Find $\lim_{x\to 0^+}\sin(x)\ln(x)$ Find $\lim_{x\to 0^+}\sin(x)\ln(x)$
By using l'Hôpital rule: because we will get $0\times\infty$ when we substitute, I rewrote it as:
$$\lim_{x\to0^+}\dfrac{\sin(x)}{\dfrac1{\ln(x)}}$$
to get the form $\dfrac 00$
Then I differentiated the numerator and denominator and I got:
$$\dfrac{\cos x}{\dfrac{-1}{x(\ln x)^2}}$$ 
when substitute in this form I get: $\dfrac{1}{0\times\infty^2}$ 
Can we have the result $0\times\infty^2=0$? Then the limit will be  $\dfrac10=\infty$?
 A: Hint: do you know how to compute
$$
\lim_{x\to0}\frac{\sin(x)}{x}
$$
and
$$
\lim_{x\to0}x\log(x)=\lim_{x\to0}\frac{\log(x)}{1/x}
$$
If so, then you can use
$$
\lim_{x\to0}f(x)g(x)=\lim_{x\to0}f(x)\lim_{x\to0}g(x)
$$
provided the limits on the right hand side exist.

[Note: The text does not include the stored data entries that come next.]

-- pv_equiv track=rewrite | github.com/therthold/- | tree/火星车勘探 (完全二叉树).py | check
-- ===== SOURCE A (Python) =====
-- def check(codes):
--     root = codes[0]
--     if root == '#':
--         return 'F'
--     idx = 1
--     cur = 2
--     while idx < len(codes) and cur > 0:
--         if codes[idx] == '#':
--             cur -= 1
--         else:
--             cur += 1
--         idx += 1
--     if cur == 0 and idx == len(codes):
--         return 'T'
--     return 'F'
-- ===== SOURCE B (Python) =====
-- def check(codes):
--     root = codes[0]
--     if root == '#':
--         return 'F'
--     stack = []
--     for t in codes:
--         stack.append(t)
--         while len(stack) >= 3 and stack[-1] == '#' and stack[-2] == '#' and stack[-3] != '#':
--             del stack[-3:]
--             stack.append('#')
--     return 'T' if stack == ['#'] else 'F'
-- ===== Notes on version B (the rewrite author's own statement) =====
-- stated objective: alternative
-- what changed: Replaced the early-stopping open-slot balance counter with an iterative stack-reduction parser that pushes each token and repeatedly collapses the top pattern node-'#'-'#' into '#', accepting iff the stack ends as ['#'].
import Mathlib
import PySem

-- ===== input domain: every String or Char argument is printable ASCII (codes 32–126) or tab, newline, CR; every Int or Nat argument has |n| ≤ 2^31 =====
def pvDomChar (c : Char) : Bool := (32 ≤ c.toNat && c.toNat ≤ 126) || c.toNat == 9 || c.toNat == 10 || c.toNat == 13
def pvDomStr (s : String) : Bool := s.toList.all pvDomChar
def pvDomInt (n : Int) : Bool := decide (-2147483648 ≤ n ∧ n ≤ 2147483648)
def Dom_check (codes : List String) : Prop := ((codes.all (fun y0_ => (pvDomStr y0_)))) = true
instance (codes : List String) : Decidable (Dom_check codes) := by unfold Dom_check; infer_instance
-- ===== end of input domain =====

-- B replaces A's early-stopping balance counter by an iterative stack-reduction parser
-- (collapse "node # #" → "#"); an alternative algorithm of the same cost, not claimed faster.

-- ===== PORT A =====
-- A's while loop: walks the remaining tokens, stopping when cur ≤ 0 or the list ends;
-- returns (remaining tokens, cur) — 'remaining = []' is Python's 'idx == len(codes)'.
def checkLoop (l : List String) (cur : Int) : List String × Int :=
  match l with
  | [] => ([], cur)
  | c :: rest =>
    if 0 < cur then
      checkLoop rest (if c = "#" then cur - 1 else cur + 1)
    else (c :: rest, cur)

def check (codes : List String) : String :=
  match PySem.List.pyGet? codes 0 with
  | none => "F"   -- unreachable under Pre_check (Python raises IndexError on [])
  | some root =>
    if root = "#" then "F"
    else
      let r := checkLoop (codes.drop 1) 2
      if r.2 = 0 ∧ r.1 = [] then "T" else "F"

-- ===== PORT B =====
-- B's inner while loop: while the top three of the stack (head = top) are '#','#',non-'#',
-- replace them by '#'.
def collapse (st : List String) : List String :=
  match st with
  | a :: b :: c :: rest =>
    if a = "#" ∧ b = "#" ∧ c ≠ "#" then collapse ("#" :: rest) else a :: b :: c :: rest
  | st => st
termination_by st.length
decreasing_by simp

def check_alt (codes : List String) : String :=
  match PySem.List.pyGet? codes 0 with
  | none => "F"   -- unreachable under Pre_check (Python raises IndexError on [])
  | some root =>
    if root = "#" then "F"
    else if codes.foldl (fun st t => collapse (t :: st)) [] = ["#"] then "T" else "F"

-- ===== PRECONDITION & SPEC =====
-- Pre_ excludes only the empty list, on which Python A (codes[0]) raises IndexError.
def Pre_check (codes : List String) : Prop := codes ≠ []
instance (codes : List String) : Decidable (Pre_check codes) := by unfold Pre_check; infer_instance
def pvWitness_check : List String := ["a", "#", "#"]

def Spec_check (codes : List String) (out : String) : Prop := out = check_alt codes
instance (codes : List String) (out : String) : Decidable (Spec_check codes out) := by unfold Spec_check; infer_instance

-- ===== CLAIM (what is proved, stated in full; the proofs are below) =====
def Claim_equal_check : Prop := ∀ (codes : List String), Dom_check codes → Pre_check codes → Spec_check codes (check codes)

-- ===== LEMMAS AND PROOFS =====

-- token weight: a node opens two slots net, '#' closes one
def wt (t : String) : Int := if t = "#" then -1 else 1

def sumw (l : List String) : Int := (l.map wt).sum

-- a stack is Good while the root subtree is still open: nonempty, no two adjacent '#',
-- bottom (last) element not '#'
def Good (s : List String) : Prop :=
  s ≠ [] ∧ List.IsChain (fun a b => ¬(a = "#" ∧ b = "#")) s ∧ s.getLast? ≠ some "#"

theorem sumw_nil : sumw [] = 0 := rfl

theorem sumw_cons (a : String) (l : List String) : sumw (a :: l) = wt a + sumw l := by
  simp [sumw]

theorem collapse_sumw (st : List String) : sumw (collapse st) = sumw st := by
  fun_induction collapse with
  | case1 a b c rest h ih =>
    obtain ⟨ha, hb, hc⟩ := h
    simp [sumw, wt, ha, hb, hc] at ih ⊢
    omega
  | case2 => rfl
  | case3 st h => rfl

theorem collapse_short (st : List String) (h : st.length ≤ 2) : collapse st = st := by
  cases st with
  | nil => rw [collapse]; intro a b c rest h'; simp at h'
  | cons a s1 =>
    cases s1 with
    | nil => rw [collapse]; intro a' b c rest h'; simp at h'
    | cons b s2 =>
      cases s2 with
      | nil => rw [collapse]; intro a' b' c rest h'; simp at h'
      | cons c s3 => simp at h

theorem collapse_nonhash (a : String) (s : List String) (ha : a ≠ "#") :
    collapse (a :: s) = a :: s := by
  cases s with
  | nil => exact collapse_short [a] (by simp)
  | cons b s1 =>
    cases s1 with
    | nil => exact collapse_short [a, b] (by simp)
    | cons c rest =>
      rw [collapse]
      simp [ha]

theorem good_tail (a : String) (s : List String) (hs : s ≠ []) (hg : Good (a :: s)) :
    Good s := by
  cases s with
  | nil => exact absurd rfl hs
  | cons x s'' =>
    refine ⟨by simp, (List.isChain_cons_cons.mp hg.2.1).2, ?_⟩
    have := hg.2.2
    rw [List.getLast?_cons_cons] at this
    exact this

theorem good_hash_head (a x : String) (s'' : List String)
    (hg : Good (a :: x :: s'')) (ha : a = "#") : x ≠ "#" := by
  have := (List.isChain_cons_cons.mp hg.2.1).1
  tauto

-- lower bound on the open-slot count of a Good stack
theorem good_sumw_lb_aux (n : Nat) :
    ∀ s : List String, s.length ≤ n → Good s →
      0 ≤ sumw s ∧ (s.head? ≠ some "#" → 1 ≤ sumw s) := by
  induction n with
  | zero =>
    intro s hlen hg
    exact absurd (List.length_eq_zero_iff.mp (by omega)) hg.1
  | succ n ih =>
    intro s hlen hg
    cases s with
    | nil => exact absurd rfl hg.1
    | cons a s1 =>
      cases s1 with
      | nil =>
        have ha : a ≠ "#" := by simpa using hg.2.2
        have hwa : wt a = 1 := by simp [wt, ha]
        have hv : sumw [a] = wt a := by rw [sumw_cons, sumw_nil]; ring
        exact ⟨by omega, fun _ => by omega⟩
      | cons x s'' =>
        have hgt : Good (x :: s'') := good_tail a (x :: s'') (by simp) hg
        have hIH := ih (x :: s'') (by simp at hlen ⊢; omega) hgt
        have hws : sumw (a :: x :: s'') = wt a + sumw (x :: s'') := sumw_cons a _
        by_cases ha : a = "#"
        · have hx : x ≠ "#" := good_hash_head a x s'' hg ha
          have h1 : 1 ≤ sumw (x :: s'') := hIH.2 (by simp [hx])
          have hwa : wt a = -1 := by simp [wt, ha]
          refine ⟨by omega, fun hh => absurd ?_ hh⟩
          simp [ha]
        · have hwa : wt a = 1 := by simp [wt, ha]
          have h0 := hIH.1
          exact ⟨by omega, fun _ => by omega⟩

theorem good_sumw_lb (s : List String) (hg : Good s) :
    0 ≤ sumw s ∧ (s.head? ≠ some "#" → 1 ≤ sumw s) :=
  good_sumw_lb_aux s.length s le_rfl hg

-- pushing '#' onto a Good stack with no open slots collapses it to ["#"]
theorem collapse_hash_zero_aux (n : Nat) :
    ∀ s : List String, s.length ≤ n → Good s → sumw s = 0 →
      collapse ("#" :: s) = ["#"] := by
  induction n with
  | zero =>
    intro s hlen hg _
    exact absurd (List.length_eq_zero_iff.mp (by omega)) hg.1
  | succ n ih =>
    intro s hlen hg h0
    cases s with
    | nil => exact absurd rfl hg.1
    | cons a s1 =>
      by_cases ha : a = "#"
      · subst ha
        cases s1 with
        | nil => exact absurd (by simp) hg.2.2
        | cons x s'' =>
          have hx : x ≠ "#" := good_hash_head _ x s'' hg rfl
          have hcol : collapse ("#" :: "#" :: x :: s'') = collapse ("#" :: s'') := by
            rw [collapse]
            simp [hx]
          rw [hcol]
          have hwx : wt x = 1 := by simp [wt, hx]
          have hwh : wt "#" = -1 := by simp [wt]
          rw [sumw_cons, sumw_cons] at h0
          cases s'' with
          | nil => exact collapse_short ["#"] (by simp)
          | cons y s₃ =>
            have hg3 : Good (y :: s₃) :=
              good_tail x (y :: s₃) (by simp)
                (good_tail "#" (x :: y :: s₃) (by simp) hg)
            exact ih (y :: s₃) (by simp at hlen ⊢; omega) hg3 (by omega)
      · exfalso
        have := (good_sumw_lb (a :: s1) hg).2 (by simp [ha])
        omega

theorem collapse_hash_zero (s : List String) (hg : Good s) (h0 : sumw s = 0) :
    collapse ("#" :: s) = ["#"] :=
  collapse_hash_zero_aux s.length s le_rfl hg h0

-- pushing '#' onto a Good stack with open slots keeps it Good
theorem collapse_hash_pos_aux (n : Nat) :
    ∀ s : List String, s.length ≤ n → Good s → 1 ≤ sumw s →
      Good (collapse ("#" :: s)) := by
  induction n with
  | zero =>
    intro s hlen hg _
    exact absurd (List.length_eq_zero_iff.mp (by omega)) hg.1
  | succ n ih =>
    intro s hlen hg h1
    cases s with
    | nil => exact absurd rfl hg.1
    | cons a s1 =>
      by_cases ha : a = "#"
      · subst ha
        cases s1 with
        | nil => exact absurd (by simp) hg.2.2
        | cons x s'' =>
          have hx : x ≠ "#" := good_hash_head _ x s'' hg rfl
          have hcol : collapse ("#" :: "#" :: x :: s'') = collapse ("#" :: s'') := by
            rw [collapse]
            simp [hx]
          rw [hcol]
          have hwx : wt x = 1 := by simp [wt, hx]
          have hwh : wt "#" = -1 := by simp [wt]
          rw [sumw_cons, sumw_cons] at h1
          cases s'' with
          | nil => exfalso; rw [sumw_nil] at h1; omega
          | cons y s₃ =>
            have hg3 : Good (y :: s₃) :=
              good_tail x (y :: s₃) (by simp)
                (good_tail "#" (x :: y :: s₃) (by simp) hg)
            exact ih (y :: s₃) (by simp at hlen ⊢; omega) hg3 (by omega)
      · have hcol : collapse ("#" :: a :: s1) = "#" :: a :: s1 := by
          cases s1 with
          | nil => exact collapse_short ["#", a] (by simp)
          | cons b s2 =>
            rw [collapse]
            simp [ha]
        rw [hcol]
        refine ⟨by simp, List.isChain_cons_cons.mpr ⟨by tauto, hg.2.1⟩, ?_⟩
        rw [List.getLast?_cons_cons]
        exact hg.2.2

theorem collapse_hash_pos (s : List String) (hg : Good s) (h1 : 1 ≤ sumw s) :
    Good (collapse ("#" :: s)) :=
  collapse_hash_pos_aux s.length s le_rfl hg h1

-- once the bottom of the stack is '#' and the stack has ≥ 2 entries, that persists
theorem collapse_phase2 (z : List String) (hl : 2 ≤ z.length) (hz : z.getLast? = some "#") :
    2 ≤ (collapse z).length ∧ (collapse z).getLast? = some "#" := by
  fun_induction collapse with
  | case1 a b c rest h ih =>
    obtain ⟨ha, hb, hc⟩ := h
    match rest with
    | [] =>
      exfalso
      simp [List.getLast?] at hz
      exact hc hz
    | r :: rest' =>
      apply ih
      · simp
      · rw [List.getLast?_cons_cons, List.getLast?_cons_cons] at hz
        rw [List.getLast?_cons_cons]
        exact hz
  | case2 a b c rest h => exact ⟨by simp, hz⟩
  | case3 st h => exact ⟨hl, hz⟩

theorem phase2 (t s : List String) (hl : 2 ≤ s.length) (hz : s.getLast? = some "#") :
    2 ≤ (t.foldl (fun st t => collapse (t :: st)) s).length ∧
      (t.foldl (fun st t => collapse (t :: st)) s).getLast? = some "#" := by
  induction t generalizing s with
  | nil => exact ⟨hl, hz⟩
  | cons a t' ih =>
    simp only [List.foldl_cons]
    cases s with
    | nil => simp at hl
    | cons b s' =>
      obtain ⟨h1, h2'⟩ := collapse_phase2 (a :: b :: s') (by simp)
        (by rw [List.getLast?_cons_cons]; exact hz)
      exact ih _ h1 h2'

theorem checkLoop_zero (l : List String) : checkLoop l 0 = (l, 0) := by
  match l with
  | [] => rfl
  | c :: rest => rw [checkLoop]; simp

-- the central simulation: A's counter loop reaches ([], 0) exactly when B's fold reduces to ["#"]
theorem main_lemma (t : List String) (s : List String) (m : Nat)
    (hg : Good s) (hs : sumw s = (m : Int)) :
    (checkLoop t ((m : Int) + 1) = ([], 0)) ↔
      (t.foldl (fun st t => collapse (t :: st)) s = ["#"]) := by
  induction t generalizing s m with
  | nil =>
    simp only [checkLoop, List.foldl_nil]
    constructor
    · intro h
      exfalso
      have : (m : Int) + 1 = 0 := congrArg Prod.snd h
      omega
    · intro h
      exfalso
      rw [h, sumw_cons, sumw_nil] at hs
      have : wt "#" = -1 := by simp [wt]
      omega
  | cons a t' ih =>
    rw [checkLoop]
    rw [if_pos (by omega : (0:Int) < (m : Int) + 1)]
    simp only [List.foldl_cons]
    by_cases ha : a = "#"
    · subst ha
      rw [if_pos rfl]
      match m with
      | 0 =>
        rw [(by omega : ((0:Nat) : Int) + 1 - 1 = 0), checkLoop_zero]
        rw [collapse_hash_zero s hg (by omega)]
        constructor
        · intro h
          have ht' : t' = [] := congrArg Prod.fst h
          subst ht'
          rfl
        · intro h
          match t' with
          | [] => rfl
          | b :: t'' =>
            exfalso
            simp only [List.foldl_cons] at h
            rw [collapse_short [b, "#"] (by simp)] at h
            have := phase2 t'' [b, "#"] (by simp) (by rfl)
            rw [h] at this
            simp at this
      | m' + 1 =>
        rw [(by push_cast; ring : ((m' + 1 : Nat) : Int) + 1 - 1 = ((m' : Nat) : Int) + 1)]
        have hg2 : Good (collapse ("#" :: s)) := collapse_hash_pos s hg (by omega)
        have hs2 : sumw (collapse ("#" :: s)) = (m' : Int) := by
          rw [collapse_sumw, sumw_cons]
          have : wt "#" = -1 := by simp [wt]
          omega
        exact ih (collapse ("#" :: s)) m' hg2 hs2
    · rw [if_neg ha]
      rw [collapse_nonhash a s ha]
      have hg2 : Good (a :: s) := by
        obtain ⟨hne, hch, hlast⟩ := hg
        cases s with
        | nil => exact absurd rfl hne
        | cons b s' =>
          exact ⟨by simp, List.isChain_cons_cons.mpr ⟨by tauto, hch⟩,
            by rw [List.getLast?_cons_cons]; exact hlast⟩
      have hs2 : sumw (a :: s) = ((m + 1 : Nat) : Int) := by
        rw [sumw_cons]
        have : wt a = 1 := by simp [wt, ha]
        push_cast
        omega
      rw [(by push_cast; ring : ((m : Nat) : Int) + 1 + 1 = ((m + 1 : Nat) : Int) + 1)]
      exact ih (a :: s) (m + 1) hg2 hs2

-- ===== VERDICT (by name: the statement is the Claim_ definition above) =====
theorem check_spec : Claim_equal_check := by
  intro codes _ hpre
  unfold Spec_check check check_alt
  match codes with
  | [] => exact absurd rfl hpre
  | root :: t =>
    rw [PySem.List.pyGet?_zero_cons]
    by_cases hr : root = "#"
    · simp [hr]
    · simp only [if_neg hr, List.drop_one, List.tail_cons, List.foldl_cons]
      simp only [collapse_nonhash root [] hr]
      have hmain := main_lemma t [root] 1
        ⟨by simp, List.IsChain.singleton root, by simp [hr]⟩
        (by rw [sumw_cons, sumw_nil]; simp [wt, hr])
      norm_num at hmain
      by_cases hA : checkLoop t 2 = ([], 0)
      · rw [if_pos (by rw [hA]; exact ⟨rfl, rfl⟩), if_pos (hmain.mp hA)]
      · have hc : ¬((checkLoop t 2).2 = 0 ∧ (checkLoop t 2).1 = []) :=
          fun ⟨h1, h2⟩ => hA (Prod.ext h2 h1)
        rw [if_neg hc, if_neg (fun h => hA (hmain.mpr h))]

A: As a rule of thumb, you should keep the logarithm at the numerator:
$$
\lim_{x\to0^+}\frac{\log x}{1/\sin x}
$$
This is of the form $\infty/\infty$, so we can apply l'Hôpital's theorem:
$$
\lim_{x\to0^+}\frac{1/x}{-\cos x/\sin^2x}=
\lim_{x\to0^+}-\frac{\sin^2x}{x\cos x}
$$
that you should be able to manage.
A: Your computation can continue. 
After you have applied L'H rule once, it suffices to compute 
\begin{align*}
 \lim x \ln ^2 x &=\lim \frac{\ln ^2 x}{\frac{1}{x}} \\
&=\lim \frac{2 \ln x \cdot \frac{1}{x}}{-\frac{1}{x^2}} \\
&=\lim \frac{2\ln x}{ - \frac{1}{x}} \\
&=0
\end{align*}
A: We can use approximation arguments : when $x$ is small $\sin(x) \approx x$ and any polynomial grows faster than logarithm. Hence $\lim_{x \to 0^+} \sin(x) \ln(x) = \lim_{x \to 0^+} x = 0$